(Data excerpts)
────────────────────────────────────────

-- pv_equiv track=rewrite | github.com/trunova/DQASystem | app/rag.py | _slice_with_overlap
-- ===== SOURCE A (Python) =====
-- from typing import List
--
-- def _slice_with_overlap(s: str, chunk_size: int, overlap: int) -> List[str]:
--     if chunk_size <= 0:
--         return [s] if s else []
--     res = []
--     i = 0
--     n = len(s)
--     while i < n:
--         j = min(n, i + chunk_size)
--         res.append(s[i:j])
--         if j == n:
--             break
--         i = max(j - overlap, i + 1)
--     return res
-- ===== SOURCE B (Python) =====
-- from typing import List
--
-- def _slice_with_overlap(s: str, chunk_size: int, overlap: int) -> List[str]:
--     if chunk_size <= 0:
--         return [s] if s else []
--     n = len(s)
--     if n == 0:
--         return []
--     step = max(chunk_size - overlap, 1)
--     # number of extra chunks after the first, in closed form:
--     # the last start is the first multiple of step reaching n - chunk_size,
--     # but never a start at or past the end of the string.
--     k = max(0, min(-(-(n - chunk_size) // step), (n - 1) // step))
--     return [s[i:i + chunk_size] for i in range(0, k * step + 1, step)]
-- ===== Notes on version B (the rewrite author's own statement) =====
-- stated objective: alternative
-- what changed: Replaces A's while-loop with running 'if j == n: break' termination by a closed-form chunk count (ceiling division on the step, capped so no start lies past the end) and a single comprehension over the precomputed start offsets.
import Mathlib
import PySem

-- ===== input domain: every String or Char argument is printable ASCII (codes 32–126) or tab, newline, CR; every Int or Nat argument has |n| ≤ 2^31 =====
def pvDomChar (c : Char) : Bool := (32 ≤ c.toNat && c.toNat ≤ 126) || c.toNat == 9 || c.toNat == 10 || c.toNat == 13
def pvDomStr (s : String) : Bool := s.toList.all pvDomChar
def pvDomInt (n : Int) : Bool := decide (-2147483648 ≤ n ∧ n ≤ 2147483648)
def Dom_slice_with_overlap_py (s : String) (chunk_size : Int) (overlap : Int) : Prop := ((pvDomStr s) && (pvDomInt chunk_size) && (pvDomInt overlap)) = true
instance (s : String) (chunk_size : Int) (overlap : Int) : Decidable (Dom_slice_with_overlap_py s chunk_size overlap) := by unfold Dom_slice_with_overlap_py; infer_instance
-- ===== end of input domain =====

-- B replaces A's while-loop with break by a closed-form chunk count and a map over precomputed start offsets (objective: alternative).


-- ===== PORT A =====
-- the while loop: i is the cursor, res the accumulator
def sliceA_loop (s : String) (n chunk_size overlap i : Int) (res : List String) : List String :=
  if _h : i < n then
    let j := min n (i + chunk_size)
    let res' := res ++ [PySem.Str.slice s (some i) (some j)]
    if j = n then res'
    else sliceA_loop s n chunk_size overlap (max (j - overlap) (i + 1)) res'
  else res
termination_by (n - i).toNat
decreasing_by omega

def slice_with_overlap_py (s : String) (chunk_size : Int) (overlap : Int) : List String :=
  if chunk_size ≤ 0 then (if PySem.Str.len s ≠ 0 then [s] else [])
  else sliceA_loop s (PySem.Str.len s) chunk_size overlap 0 []

-- ===== PORT B =====
def slice_with_overlap_py_alt (s : String) (chunk_size : Int) (overlap : Int) : List String :=
  if chunk_size ≤ 0 then (if PySem.Str.len s ≠ 0 then [s] else [])
  else
    let n := PySem.Str.len s
    if n = 0 then []
    else
      let step := max (chunk_size - overlap) 1
      let k := max 0 (min (-(PySem.Int.floordiv (-(n - chunk_size)) step)) (PySem.Int.floordiv (n - 1) step))
      (PySem.List.pyRange 0 (k * step + 1) step).map
        (fun i => PySem.Str.slice s (some i) (some (i + chunk_size)))

-- ===== PRECONDITION & SPEC =====
def Spec_slice_with_overlap_py (s : String) (chunk_size : Int) (overlap : Int) (out : List String) : Prop := out = slice_with_overlap_py_alt s chunk_size overlap
instance (s : String) (chunk_size : Int) (overlap : Int) (out : List String) : Decidable (Spec_slice_with_overlap_py s chunk_size overlap out) := by unfold Spec_slice_with_overlap_py; infer_instance

-- ===== CLAIM =====
def Claim_equal_slice_with_overlap_py : Prop := ∀ (s : String) (chunk_size : Int) (overlap : Int), Dom_slice_with_overlap_py s chunk_size overlap → Spec_slice_with_overlap_py s chunk_size overlap (slice_with_overlap_py s chunk_size overlap)

-- ===== LEMMAS AND PROOFS =====

-- common characterization: the chunks emitted from cursor i onward
def chunksFrom (s : String) (n cs stp i : Int) : List String :=
  if _h : i < n then
    if n ≤ i + cs then [PySem.Str.slice s (some i) (some n)]
    else PySem.Str.slice s (some i) (some (i + cs)) :: chunksFrom s n cs stp (i + max stp 1)
  else []
termination_by (n - i).toNat
decreasing_by omega

-- a slice whose stop bound reaches the end equals the slice stopped at the end
lemma slice_clamp (s : String) (i b : ℤ) (hi : 0 ≤ i) (hb : PySem.Str.len s ≤ b) :
    PySem.Str.slice s (some i) (some b) = PySem.Str.slice s (some i) (some (PySem.Str.len s)) := by
  have hb0 : (0:ℤ) ≤ b := le_trans (by simp [PySem.Str.len_eq]) hb
  simp only [PySem.Str.slice]
  congr 1
  simp only [PySem.Chars.slice_eq_listSlice]
  rw [PySem.List.slice_toNat _ hi hb0, PySem.List.slice_toNat _ hi (by simp [PySem.Str.len_eq])]
  have hlen : (s.toList.drop i.toNat).length ≤ b.toNat - i.toNat := by
    simp only [List.length_drop]
    simp only [PySem.Str.len_eq] at hb
    omega
  have hlen' : (s.toList.drop i.toNat).length ≤ (PySem.Str.len s).toNat - i.toNat := by
    simp only [List.length_drop, PySem.Str.len_eq]
    omega
  rw [List.take_of_length_le hlen, List.take_of_length_le hlen']

-- A's loop appends exactly the chunks from the cursor onward
lemma loop_eq_chunksFrom (s : String) (n cs ov : ℤ) :
    ∀ (fuel : ℕ) (i : ℤ) (res : List String), (n - i).toNat ≤ fuel →
      sliceA_loop s n cs ov i res = res ++ chunksFrom s n cs (cs - ov) i := by
  intro fuel
  induction fuel with
  | zero =>
    intro i res h
    rw [sliceA_loop, chunksFrom]
    rw [dif_neg (by omega), dif_neg (by omega)]
    simp
  | succ m ih =>
    intro i res h
    rw [sliceA_loop, chunksFrom]
    by_cases hi : i < n
    · rw [dif_pos hi, dif_pos hi]
      simp only []
      by_cases hend : n ≤ i + cs
      · have hj : min n (i + cs) = n := by omega
        rw [hj, if_pos rfl, if_pos hend]
      · have hj : min n (i + cs) = i + cs := by omega
        rw [hj, if_neg (show ¬ (i + cs = n) by omega), if_neg hend]
        have hnext : max (i + cs - ov) (i + 1) = i + max (cs - ov) 1 := by omega
        rw [hnext, ih (i + max (cs - ov) 1) _ (by omega)]
        simp
    · rw [dif_neg hi, dif_neg hi]
      simp

-- B's start offsets enumerate exactly the chunks from the cursor onward
lemma range_map_eq_chunksFrom (s : String) (n cs ov stp c f K : ℤ)
    (hn : n = PySem.Str.len s) (hn0 : 0 < n)
    (hstp : 0 < stp) (hstep : max (cs - ov) 1 = stp)
    (hc1 : (c - 1) * stp < n - cs) (hc2 : n - cs ≤ c * stp)
    (hf1 : f * stp ≤ n - 1) (hf2 : n - 1 < (f + 1) * stp)
    (hK : K = max 0 (min c f)) :
    ∀ (r : ℕ) (j : ℤ), 0 ≤ j → j + r = K + 1 → 1 ≤ r →
      (List.range r).map
          (fun (k : ℕ) => PySem.Str.slice s (some (stp * (j + (k : ℤ)))) (some (stp * (j + (k : ℤ)) + cs)))
        = chunksFrom s n cs (cs - ov) (stp * j) := by
  have hf0 : 0 ≤ f := by
    by_contra hneg
    have h1 : f + 1 ≤ 0 := by omega
    have h2 : (f + 1) * stp ≤ 0 * stp := mul_le_mul_of_nonneg_right h1 (le_of_lt hstp)
    rw [zero_mul] at h2
    omega
  intro r
  induction r with
  | zero => intro j _ _ hr; omega
  | succ m ih =>
    intro j hj0 hjr _
    have hjK : j ≤ K := by omega
    have hjf : j ≤ f := by omega
    have hjn : stp * j < n := by
      have := mul_le_mul_of_nonneg_left hjf (le_of_lt hstp)
      nlinarith
    rw [chunksFrom, dif_pos hjn]
    by_cases hend : n ≤ stp * j + cs
    · -- final chunk reaching the end: j must be K and m = 0
      have hjc : c ≤ j := by
        by_contra hlt
        have hj1 : j ≤ c - 1 := by omega
        have := mul_le_mul_of_nonneg_right hj1 (le_of_lt hstp)
        nlinarith
      have hjK' : j = K := by omega
      have hm : m = 0 := by omega
      rw [if_pos hend, hm]
      simp only [List.range_succ, List.range_zero, List.nil_append, List.map_cons,
        List.map_nil, Nat.cast_zero, add_zero]
      rw [slice_clamp s (stp * j) (stp * j + cs) (mul_nonneg (le_of_lt hstp) hj0) (by omega)]
      rw [← hn]
    · rw [if_neg hend]
      have hjc : j < c := by
        by_contra hge
        have : c ≤ j := by omega
        have := mul_le_mul_of_nonneg_right this (le_of_lt hstp)
        nlinarith
      have hnext : stp * j + max (cs - ov) 1 = stp * (j + 1) := by rw [hstep]; ring
      by_cases hcont : stp * (j + 1) < n
      · -- the loop continues: j + 1 ≤ K
        have hjf1 : j + 1 ≤ f := by
          by_contra hgt
          have : f + 1 ≤ j + 1 := by omega
          have := mul_le_mul_of_nonneg_right this (le_of_lt hstp)
          nlinarith
        have hj1K : j + 1 ≤ K := by
          have : 0 ≤ min c f := by omega
          omega
        have hm1 : 1 ≤ m := by omega
        rw [hnext, ← ih (j + 1) (by omega) (by omega) hm1]
        rw [List.range_succ_eq_map, List.map_cons, List.map_map]
        simp only [Nat.cast_zero, add_zero]
        congr 1
        apply List.map_congr_left
        intro k _
        simp only [Function.comp_apply, Nat.succ_eq_add_one]
        have harg2 : j + (((k : ℤ)) + 1) = j + 1 + (k : ℤ) := by ring
        push_cast
        rw [harg2]
      · -- next cursor is past the end: j = K and m = 0, the tail is empty
        have hjf' : f ≤ j := by
          by_contra hlt
          have : j + 1 ≤ f := by omega
          have := mul_le_mul_of_nonneg_right this (le_of_lt hstp)
          nlinarith
        have hKj : K ≤ j := by
          have : min c f ≤ f := min_le_right _ _
          omega
        have hm : m = 0 := by omega
        rw [hnext, chunksFrom, dif_neg (by omega), hm]
        simp

-- ===== VERDICT =====
theorem slice_with_overlap_py_spec : Claim_equal_slice_with_overlap_py := by
  intro s cs ov _
  unfold Spec_slice_with_overlap_py slice_with_overlap_py slice_with_overlap_py_alt
  by_cases hcs : cs ≤ 0
  · rw [if_pos hcs, if_pos hcs]
  · rw [if_neg hcs, if_neg hcs]
    simp only []
    set n := PySem.Str.len s with hn
    have hn0 : 0 ≤ n := by simp [hn, PySem.Str.len_eq]
    by_cases hz : n = 0
    · rw [if_pos hz]
      rw [loop_eq_chunksFrom s n cs ov (n - 0).toNat 0 [] le_rfl]
      rw [chunksFrom, dif_neg (by omega)]
      simp
    · rw [if_neg hz]
      have hn0' : 0 < n := by omega
      set stp := max (cs - ov) 1 with hstp
      have hstp0 : 0 < stp := by omega
      set c := -(PySem.Int.floordiv (-(n - cs)) stp) with hcdef
      set f := PySem.Int.floordiv (n - 1) stp with hfdef
      set K := max 0 (min c f) with hKdef
      obtain ⟨hc1, hc2⟩ := (PySem.Int.neg_floordiv_neg_eq_iff_of_pos hstp0).mp hcdef.symm
      obtain ⟨hf1, hf2⟩ := (PySem.Int.floordiv_eq_iff_of_pos hstp0).mp hfdef.symm
      have hK0 : 0 ≤ K := by omega
      have hKstp : 0 ≤ K * stp := mul_nonneg hK0 hstp0.le
      rw [loop_eq_chunksFrom s n cs ov (n - 0).toNat 0 [] le_rfl]
      rw [PySem.List.pyRange_of_pos 0 (K * stp + 1) hstp0]
      rw [if_pos (by omega)]
      have harg : K * stp + 1 - 0 + stp - 1 = (K + 1) * stp := by ring
      rw [harg, Int.mul_ediv_cancel _ (ne_of_gt hstp0), List.map_map]
      have hmain := range_map_eq_chunksFrom s n cs ov stp c f K hn hn0' hstp0 hstp.symm
        hc1 hc2 hf1 hf2 hKdef (K + 1).toNat 0 le_rfl (by omega) (by omega)
      rw [mul_zero] at hmain
      rw [← hmain, List.nil_append]
      apply List.map_congr_left
      intro k _
      simp only [Function.comp]
      congr 2 <;> ring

────────────────────────────────────────

> _Your instructions_: Retrieve all lines from the data that contain the string "instance".

> _Response to this task_:
instance (s : String) (chunk_size : Int) (overlap : Int) : Decidable (Dom_slice_with_overlap_py s chunk_size overlap) := by unfold Dom_slice_with_overlap_py; infer_instance
instance (s : String) (chunk_size : Int) (overlap : Int) (out : List String) : Decidable (Spec_slice_with_overlap_py s chunk_size overlap out) := by unfold Spec_slice_with_overlap_py; infer_instance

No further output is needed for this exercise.